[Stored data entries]
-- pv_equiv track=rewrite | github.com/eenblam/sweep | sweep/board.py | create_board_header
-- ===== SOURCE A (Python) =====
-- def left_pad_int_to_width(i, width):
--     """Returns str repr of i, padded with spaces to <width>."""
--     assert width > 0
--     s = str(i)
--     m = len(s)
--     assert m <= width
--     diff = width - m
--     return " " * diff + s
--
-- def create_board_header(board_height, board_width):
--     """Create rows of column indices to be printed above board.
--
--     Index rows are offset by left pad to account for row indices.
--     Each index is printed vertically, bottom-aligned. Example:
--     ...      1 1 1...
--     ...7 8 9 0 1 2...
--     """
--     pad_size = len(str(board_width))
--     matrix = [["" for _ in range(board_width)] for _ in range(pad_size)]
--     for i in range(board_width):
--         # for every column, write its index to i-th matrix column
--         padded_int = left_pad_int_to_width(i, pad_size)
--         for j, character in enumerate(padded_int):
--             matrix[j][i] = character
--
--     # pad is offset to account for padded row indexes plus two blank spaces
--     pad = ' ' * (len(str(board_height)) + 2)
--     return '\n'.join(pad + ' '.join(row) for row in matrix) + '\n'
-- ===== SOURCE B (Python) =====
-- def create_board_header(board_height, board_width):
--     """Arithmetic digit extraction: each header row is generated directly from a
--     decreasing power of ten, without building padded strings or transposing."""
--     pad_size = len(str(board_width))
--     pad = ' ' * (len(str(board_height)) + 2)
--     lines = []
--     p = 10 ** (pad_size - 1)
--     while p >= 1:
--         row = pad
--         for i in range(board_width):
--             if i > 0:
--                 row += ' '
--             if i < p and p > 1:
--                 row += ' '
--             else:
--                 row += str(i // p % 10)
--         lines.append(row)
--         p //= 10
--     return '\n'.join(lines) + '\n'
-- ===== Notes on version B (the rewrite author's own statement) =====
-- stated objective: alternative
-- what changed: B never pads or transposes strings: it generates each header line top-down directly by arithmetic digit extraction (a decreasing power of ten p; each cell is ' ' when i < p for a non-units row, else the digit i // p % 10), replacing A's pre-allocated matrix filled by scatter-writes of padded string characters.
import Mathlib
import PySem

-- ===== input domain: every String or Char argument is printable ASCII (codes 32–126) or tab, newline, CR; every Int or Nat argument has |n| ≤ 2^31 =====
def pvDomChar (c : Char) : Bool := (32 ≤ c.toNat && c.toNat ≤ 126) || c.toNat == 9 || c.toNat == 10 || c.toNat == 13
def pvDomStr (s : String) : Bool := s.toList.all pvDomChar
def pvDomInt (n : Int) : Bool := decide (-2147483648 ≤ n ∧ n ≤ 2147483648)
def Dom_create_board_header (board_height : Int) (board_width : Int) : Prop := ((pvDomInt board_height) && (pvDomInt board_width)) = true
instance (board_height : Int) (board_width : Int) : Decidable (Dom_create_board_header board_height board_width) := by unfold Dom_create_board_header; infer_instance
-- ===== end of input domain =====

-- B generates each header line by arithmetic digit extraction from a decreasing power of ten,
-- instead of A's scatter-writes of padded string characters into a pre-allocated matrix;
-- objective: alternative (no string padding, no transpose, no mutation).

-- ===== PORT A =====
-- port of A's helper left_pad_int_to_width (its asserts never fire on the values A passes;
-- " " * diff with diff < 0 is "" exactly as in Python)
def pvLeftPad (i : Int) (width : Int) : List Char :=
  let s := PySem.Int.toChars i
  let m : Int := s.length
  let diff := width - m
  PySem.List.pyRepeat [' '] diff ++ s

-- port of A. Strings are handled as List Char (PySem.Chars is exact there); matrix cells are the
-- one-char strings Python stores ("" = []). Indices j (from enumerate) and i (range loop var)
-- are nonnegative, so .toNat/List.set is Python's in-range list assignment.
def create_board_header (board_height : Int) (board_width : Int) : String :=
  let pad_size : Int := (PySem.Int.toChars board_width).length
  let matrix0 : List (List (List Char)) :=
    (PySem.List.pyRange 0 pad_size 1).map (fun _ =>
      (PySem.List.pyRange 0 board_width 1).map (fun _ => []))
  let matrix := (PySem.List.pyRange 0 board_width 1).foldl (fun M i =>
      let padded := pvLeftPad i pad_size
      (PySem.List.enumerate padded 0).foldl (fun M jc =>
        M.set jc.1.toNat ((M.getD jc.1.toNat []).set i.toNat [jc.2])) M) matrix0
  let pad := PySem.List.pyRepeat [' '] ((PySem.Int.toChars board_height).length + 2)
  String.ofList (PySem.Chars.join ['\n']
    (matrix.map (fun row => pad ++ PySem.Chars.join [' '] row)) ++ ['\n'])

Task description: Please output every record, keeping each line exact.

Solved exercise:
-- pv_equiv track=rewrite | github.com/eenblam/sweep | sweep/board.py | create_board_header
-- ===== SOURCE A (Python) =====
-- def left_pad_int_to_width(i, width):
--     """Returns str repr of i, padded with spaces to <width>."""
--     assert width > 0
--     s = str(i)
--     m = len(s)
--     assert m <= width
--     diff = width - m
--     return " " * diff + s
--
-- def create_board_header(board_height, board_width):
--     """Create rows of column indices to be printed above board.
--
--     Index rows are offset by left pad to account for row indices.
--     Each index is printed vertically, bottom-aligned. Example:
--     ...      1 1 1...
--     ...7 8 9 0 1 2...
--     """
--     pad_size = len(str(board_width))
--     matrix = [["" for _ in range(board_width)] for _ in range(pad_size)]
--     for i in range(board_width):
--         # for every column, write its index to i-th matrix column
--         padded_int = left_pad_int_to_width(i, pad_size)
--         for j, character in enumerate(padded_int):
--             matrix[j][i] = character
--
--     # pad is offset to account for padded row indexes plus two blank spaces
--     pad = ' ' * (len(str(board_height)) + 2)
--     return '\n'.join(pad + ' '.join(row) for row in matrix) + '\n'
-- ===== SOURCE B (Python) =====
-- def create_board_header(board_height, board_width):
--     """Arithmetic digit extraction: each header row is generated directly from a
--     decreasing power of ten, without building padded strings or transposing."""
--     pad_size = len(str(board_width))
--     pad = ' ' * (len(str(board_height)) + 2)
--     lines = []
--     p = 10 ** (pad_size - 1)
--     while p >= 1:
--         row = pad
--         for i in range(board_width):
--             if i > 0:
--                 row += ' '
--             if i < p and p > 1:
--                 row += ' '
--             else:
--                 row += str(i // p % 10)
--         lines.append(row)
--         p //= 10
--     return '\n'.join(lines) + '\n'
-- ===== Notes on version B (the rewrite author's own statement) =====
-- stated objective: alternative
-- what changed: B never pads or transposes strings: it generates each header line top-down directly by arithmetic digit extraction (a decreasing power of ten p; each cell is ' ' when i < p for a non-units row, else the digit i // p % 10), replacing A's pre-allocated matrix filled by scatter-writes of padded string characters.
import Mathlib
import PySem

-- ===== input domain: every String or Char argument is printable ASCII (codes 32–126) or tab, newline, CR; every Int or Nat argument has |n| ≤ 2^31 =====
def pvDomChar (c : Char) : Bool := (32 ≤ c.toNat && c.toNat ≤ 126) || c.toNat == 9 || c.toNat == 10 || c.toNat == 13
def pvDomStr (s : String) : Bool := s.toList.all pvDomChar
def pvDomInt (n : Int) : Bool := decide (-2147483648 ≤ n ∧ n ≤ 2147483648)
def Dom_create_board_header (board_height : Int) (board_width : Int) : Prop := ((pvDomInt board_height) && (pvDomInt board_width)) = true
instance (board_height : Int) (board_width : Int) : Decidable (Dom_create_board_header board_height board_width) := by unfold Dom_create_board_header; infer_instance
-- ===== end of input domain =====

-- B generates each header line by arithmetic digit extraction from a decreasing power of ten,
-- instead of A's scatter-writes of padded string characters into a pre-allocated matrix;
-- objective: alternative (no string padding, no transpose, no mutation).

-- ===== PORT A =====
-- port of A's helper left_pad_int_to_width (its asserts never fire on the values A passes;
-- " " * diff with diff < 0 is "" exactly as in Python)
def pvLeftPad (i : Int) (width : Int) : List Char :=
  let s := PySem.Int.toChars i
  let m : Int := s.length
  let diff := width - m
  PySem.List.pyRepeat [' '] diff ++ s

-- port of A. Strings are handled as List Char (PySem.Chars is exact there); matrix cells are the
-- one-char strings Python stores ("" = []). Indices j (from enumerate) and i (range loop var)
-- are nonnegative, so .toNat/List.set is Python's in-range list assignment.
def create_board_header (board_height : Int) (board_width : Int) : String :=
  let pad_size : Int := (PySem.Int.toChars board_width).length
  let matrix0 : List (List (List Char)) :=
    (PySem.List.pyRange 0 pad_size 1).map (fun _ =>
      (PySem.List.pyRange 0 board_width 1).map (fun _ => []))
  let matrix := (PySem.List.pyRange 0 board_width 1).foldl (fun M i =>
      let padded := pvLeftPad i pad_size
      (PySem.List.enumerate padded 0).foldl (fun M jc =>
        M.set jc.1.toNat ((M.getD jc.1.toNat []).set i.toNat [jc.2])) M) matrix0
  let pad := PySem.List.pyRepeat [' '] ((PySem.Int.toChars board_height).length + 2)
  String.ofList (PySem.Chars.join ['\n']
    (matrix.map (fun row => pad ++ PySem.Chars.join [' '] row)) ++ ['\n'])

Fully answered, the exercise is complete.